The clerical adjustments arose from an agreement made by the Department of Public Service and Administration with public sector trade unions and announced in December 2012. Public sector wages are described in the statement as a key risk to fiscal sustainability with Gordhan reminding government departments of his earlier directive that no further expansion in the number of employees would be funded. “While there is no formal moratorium on hiring more public servants, we are saying there is a limit within which all departments have to work. As people leave they can rehire but departments will have to make their own internal adjustments” said Gordhan.

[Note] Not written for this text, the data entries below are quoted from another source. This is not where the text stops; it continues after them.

-- pv_equiv track=rewrite | github.com/Qenszu/Algorithms-and-Data-Structures | egzamin/termin_1/Egz1B/egz1B_Czarek.py | critical
-- ===== SOURCE A (Python) =====
-- def construct_graph(V,E):
--     graph = [[] for _ in range(V)]
--     for a,b in E:
--         graph[a].append(b)
--     return graph
--
-- def critical(V, E):
--     graph = construct_graph(V, E)
--     counter = 0
--
--     for a in range(V):
--         visited = [False] * V
--         parent_count = [0] * V
--
--         def dfs(v):
--             visited[v] = True
--             for u in graph[v]:
--                 if not visited[u]:
--                     parent_count[u] += 1
--                     dfs(u)
--                 else:
--                     parent_count[u] += 1
--
--         dfs(a)
--
--         for b in graph[a]:
--             if visited[b] and parent_count[b] == 1:
--                 counter += 1
--
--     return counter
-- ===== SOURCE B (Python) =====
-- def critical(V, E):
--     adj = [[] for _ in range(V)]
--     for u, v in E:
--         adj[u].append(v)
--     total = 0
--     for a in range(V):
--         # phase 1: reachable set from a, iterative worklist
--         reach = {a}
--         stack = [a]
--         while stack:
--             v = stack.pop()
--             for u in adj[v]:
--                 if u not in reach:
--                     reach.add(u)
--                     stack.append(u)
--         # phase 2: in-degree from the reachable set, one scan of E
--         indeg = {}
--         for u, v in E:
--             if u in reach:
--                 indeg[v] = indeg.get(v, 0) + 1
--         # phase 3: count a's out-edges whose target has exactly one such parent
--         for b in adj[a]:
--             if indeg.get(b, 0) == 1:
--                 total += 1
--     return total
-- ===== Notes on version B (the rewrite author's own statement) =====
-- stated objective: alternative
-- what changed: Replaces the per-source recursive DFS that interleaves visiting with parent counting by three separate phases per source: an iterative worklist reachability pass, a single scan of E counting in-edges from the reachable set, and a scan of a's out-edges.
-- outside the precondition, e.g. on critical(2, [(-1, 0)]): A returns 1, B returns 0
import Mathlib
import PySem

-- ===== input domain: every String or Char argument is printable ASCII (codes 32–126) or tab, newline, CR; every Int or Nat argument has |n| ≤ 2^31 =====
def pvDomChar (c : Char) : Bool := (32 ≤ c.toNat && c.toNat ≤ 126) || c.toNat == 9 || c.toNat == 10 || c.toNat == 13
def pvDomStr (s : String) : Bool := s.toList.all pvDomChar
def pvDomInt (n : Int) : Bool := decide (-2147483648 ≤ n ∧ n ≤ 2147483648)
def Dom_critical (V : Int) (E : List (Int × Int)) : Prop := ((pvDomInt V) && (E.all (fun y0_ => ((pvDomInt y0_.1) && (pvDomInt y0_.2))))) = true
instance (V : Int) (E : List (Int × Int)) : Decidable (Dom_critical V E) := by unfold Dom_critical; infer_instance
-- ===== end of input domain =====

-- B re-decomposes A's single recursive counting DFS into three per-source phases (iterative
-- worklist reachability, one in-degree scan of E, one scan of a's out-edges); same return value on Pre_.

-- ===== PORT A =====
-- graph[a].append(b): read graph[a], write it back with b appended (Python index semantics via PySem)
def pyAppendAt (g : List (List Int)) (i b : Int) : List (List Int) :=
  PySem.List.pySetD g i (PySem.List.pyGetD g i [] ++ [b])

def constructGraph (V : Int) (E : List (Int × Int)) : List (List Int) :=
  E.foldl (fun g e => pyAppendAt g e.1 e.2) (List.replicate V.toNat [])

-- the recursive dfs, carrying (visited, parent_count); fuel is a totality guard only
mutual
def dfsA (G : List (List Int)) : Nat → Int → List Bool × List Int → List Bool × List Int
  | 0, _, st => st
  | f+1, v, st => dfsFold G f (PySem.List.pyGetD G v []) (PySem.List.pySetD st.1 v true, st.2)
termination_by f v st => (f, 0)

-- the 'for u in graph[v]' loop of dfs
def dfsFold (G : List (List Int)) (f : Nat) : List Int → List Bool × List Int → List Bool × List Int
  | [], st => st
  | u :: L, st =>
    let pc' := PySem.List.pySetD st.2 u (PySem.List.pyGetD st.2 u 0 + 1)
    if PySem.List.pyGetD st.1 u false = false then dfsFold G f L (dfsA G f u (st.1, pc'))
    else dfsFold G f L (st.1, pc')
termination_by L st => (f, L.length + 1)
end

def critical (V : Int) (E : List (Int × Int)) : Int :=
  let graph := constructGraph V E
  (PySem.List.pyRange 0 V 1).foldl (fun counter a =>
    let st := dfsA graph V.toNat a (List.replicate V.toNat false, List.replicate V.toNat (0 : Int))
    (PySem.List.pyGetD graph a []).foldl (fun counter b =>
      if PySem.List.pyGetD st.1 b false = true ∧ PySem.List.pyGetD st.2 b 0 = 1 then counter + 1
      else counter) counter) 0

-- ===== PORT B =====
-- 'for u in adj[v]: if u not in reach: reach.add(u); stack.append(u)'
def pushAll : List Int → PySem.Set Int × List Int → PySem.Set Int × List Int
  | [], st => st
  | u :: L, st =>
    if PySem.Set.contains st.1 u = false then pushAll L (PySem.Set.add st.1 u, st.2 ++ [u])
    else pushAll L st

-- 'while stack: v = stack.pop(); …'; fuel is a totality guard only
def reachLoop (adj : List (List Int)) : Nat → PySem.Set Int × List Int → PySem.Set Int
  | 0, st => st.1
  | f+1, st =>
    match st.2.getLast? with
    | none => st.1
    | some v => reachLoop adj f (pushAll (PySem.List.pyGetD adj v []) (st.1, st.2.dropLast))

def critical_alt (V : Int) (E : List (Int × Int)) : Int :=
  let adj := constructGraph V E
  (PySem.List.pyRange 0 V 1).foldl (fun total a =>
    let reach := reachLoop adj (V.toNat + 1) (PySem.Set.ofList [a], [a])
    let indeg := E.foldl (fun d e =>
        if PySem.Set.contains reach e.1 = true then
          PySem.Dict.insert d e.2 (PySem.Dict.getD d e.2 0 + 1) else d)
      (PySem.Dict.empty : PySem.Dict Int Int)
    (PySem.List.pyGetD adj a []).foldl (fun total b =>
      if PySem.Dict.getD indeg b 0 = 1 then total + 1 else total) total) 0

-- ===== PRECONDITION & SPEC =====
-- Pre_ restricts to the function's natural domain: every edge endpoint is a vertex label in
-- range(V).  Outside it A's list indexing either raises IndexError or wraps negative labels
-- around (returning a value B does not reproduce).
def Pre_critical (V : Int) (E : List (Int × Int)) : Prop :=
  ∀ e ∈ E, 0 ≤ e.1 ∧ e.1 < V ∧ 0 ≤ e.2 ∧ e.2 < V
instance (V : Int) (E : List (Int × Int)) : Decidable (Pre_critical V E) := by
  unfold Pre_critical; infer_instance
def pvWitness_critical : Int × (List (Int × Int)) := (3, [(0, 1), (1, 2), (2, 1), (0, 0)])

def Spec_critical (V : Int) (E : List (Int × Int)) (out : Int) : Prop := out = critical_alt V E
instance (V : Int) (E : List (Int × Int)) (out : Int) : Decidable (Spec_critical V E out) := by
  unfold Spec_critical; infer_instance

-- ===== CLAIM (what is proved, stated in full; the proofs are below) =====
def Claim_equal_critical : Prop := ∀ (V : Int) (E : List (Int × Int)), Dom_critical V E → Pre_critical V E → Spec_critical V E (critical V E)

-- ===== LEMMAS AND PROOFS =====

-- the edge relation read off the adjacency structure (reachability = its ReflTransGen)
def RelG (G : List (List Int)) (x y : Int) : Prop := y ∈ G.getD x.toNat []

-- sum, over the newly visited vertices, of the multiplicity of i as an out-neighbour
def newSum (G : List (List Int)) (n : Nat) (vis vis' : List Bool) (i : Nat) : Int :=
  ∑ w ∈ Finset.range n,
    (if vis'.getD w false = true ∧ vis.getD w false = false
     then ((G.getD w []).count ((i : Int)) : Int) else 0)

-- pointwise monotonicity of visited lists
def VisLe (vis vis' : List Bool) : Prop :=
  ∀ i : Nat, vis.getD i false = true → vis'.getD i false = true

theorem getD_set' {α : Type} (xs : List α) (i j : Nat) (v d : α) :
    (xs.set i v).getD j d = if i = j ∧ i < xs.length then v else xs.getD j d := by
  simp only [List.getD_eq_getElem?_getD, List.getElem?_set]
  split_ifs with h1 <;> simp_all <;> omega

theorem count_false_mono (xs : List Bool) : ∀ (ys : List Bool), xs.length = ys.length →
    VisLe xs ys → ys.count false ≤ xs.count false := by
  induction xs with
  | nil => intro ys hl _; cases ys <;> simp_all
  | cons x xs ih =>
    intro ys hl h
    cases ys with
    | nil => simp at hl
    | cons y ys =>
      have h0 := h 0
      have htail : VisLe xs ys := by
        intro i hi
        have := h (i + 1)
        simpa using this (by simpa using hi)
      have hle := ih ys (by simpa using hl) htail
      simp only [List.getD_cons_zero] at h0
      cases x <;> cases y
      · simp [List.count_cons]; omega
      · simp [List.count_cons]; omega
      · exact absurd (h0 rfl) (by simp)
      · simp [List.count_cons]; omega

theorem count_false_set (xs : List Bool) : ∀ (k : Nat), k < xs.length →
    xs.getD k false = false → (xs.set k true).count false + 1 = xs.count false := by
  induction xs with
  | nil => intro k hk; simp at hk
  | cons x xs ih =>
    intro k hk hx
    cases k with
    | zero => simp_all [List.count_cons]
    | succ k =>
      simp only [List.length_cons] at hk
      simp only [List.getD_cons_succ] at hx
      have := ih k (by omega) hx
      simp [List.count_cons]
      omega

theorem count_false_pos (xs : List Bool) (k : Nat) (hk : k < xs.length)
    (hx : xs.getD k false = false) : 0 < xs.count false := by
  have : xs.getD k false = xs[k] := List.getD_eq_getElem xs false hk
  rw [List.count_pos_iff]
  rw [this] at hx
  exact hx ▸ List.getElem_mem hk

theorem length_le_of_nodup_range (n : Nat) (xs : List Int) (h1 : xs.Nodup)
    (h2 : ∀ x ∈ xs, 0 ≤ x ∧ x.toNat < n) : xs.length ≤ n := by
  classical
  have hcard : xs.toFinset.card = xs.length := List.toFinset_card_of_nodup h1
  have hsub : xs.toFinset ⊆ (Finset.range n).image (fun k : Nat => (k : Int)) := by
    intro x hx
    rw [List.mem_toFinset] at hx
    obtain ⟨hx0, hxn⟩ := h2 x hx
    refine Finset.mem_image.mpr ⟨x.toNat, Finset.mem_range.mpr hxn, ?_⟩
    omega
  have := Finset.card_le_card hsub
  have himg : ((Finset.range n).image (fun k : Nat => (k : Int))).card ≤ n := by
    calc ((Finset.range n).image (fun k : Nat => (k : Int))).card ≤ (Finset.range n).card :=
      Finset.card_image_le
    _ = n := Finset.card_range n
  omega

Meanwhile the perks-cuts programme will be led by President Jacob Zuma himself “from the front”, reported Minister in the Presidency Collins Chabane.

“Once the guidelines have been set out, we’ll then sit and look at the issues that relate to the Presidency as a whole and adjust ourselves accordingly. Minister Gordhan is quite clear that the measures we are taking will be binding throughout the state machinery – including both the provincial and local government.”

Cunning combination

It was Gordhan at his best,” editorialised Business Day newspaper’s deputy editor Hilary Joffe, “a cunning combination of populist electioneering and fiscal rectitude, with the added advantage that it was clearly punted as a gesture from the Cabinet, not just a bit of spending discipline imposed by the Minister. Whether it will get the right people in the government to do the right things is another matter, as is the question of how much in savings will result.”

Government spending is budgeted to increase by 8.4% in nominal (money) terms this year – against an average of 13% for the preceding decade. The latest  medium-term framework provides for real (inflation adjusted) non-interest spending growth of just 2.2% over three years, down from the real 8% average growth rate of 2003–04 to 2011–12.

“So the merry spree is coming to a halt,” says Joffe, “even though Gordhan can legitimately say that 2.2% is still real growth. He is still running an expansionary fiscal policy designed to support the economy and help it through the down-cycle. 

“But it is a delicate balance between doing this while keeping the debt burden at a sustainable level, especially in a context in which South Africa’s dual fiscal and current account deficits make it extra vulnerable to the uncertainties of international markets.”

Gordhan warned that unless South Africa saved and invested more, expanded and diversified the economy and accelerated job creation, its aspirations would remain unfulfilled.

“Above all,” he said, “we need faster, inclusive, job-creating growth. Without growth we cannot increase the number of enterprises or create more jobs. Without growth we cannot generate the revenue needed to fund our social programmes, infrastructure investments, and incentives to support important industries. 

“We have a duty to broaden opportunities for those who do not have secure incomes, formal jobs, solid homes, electricity, water or access to health care. We have to share the benefits of growth, so that those of our people who are most vulnerable and disadvantaged can say ‘This economy works for me’.

Faster and more inclusive growth calls for greater cooperation and better alignment between labour, business, government and other actors to get things done – hearing each other out, finding solutions, encouraging innovation, building a “smart” South Africa.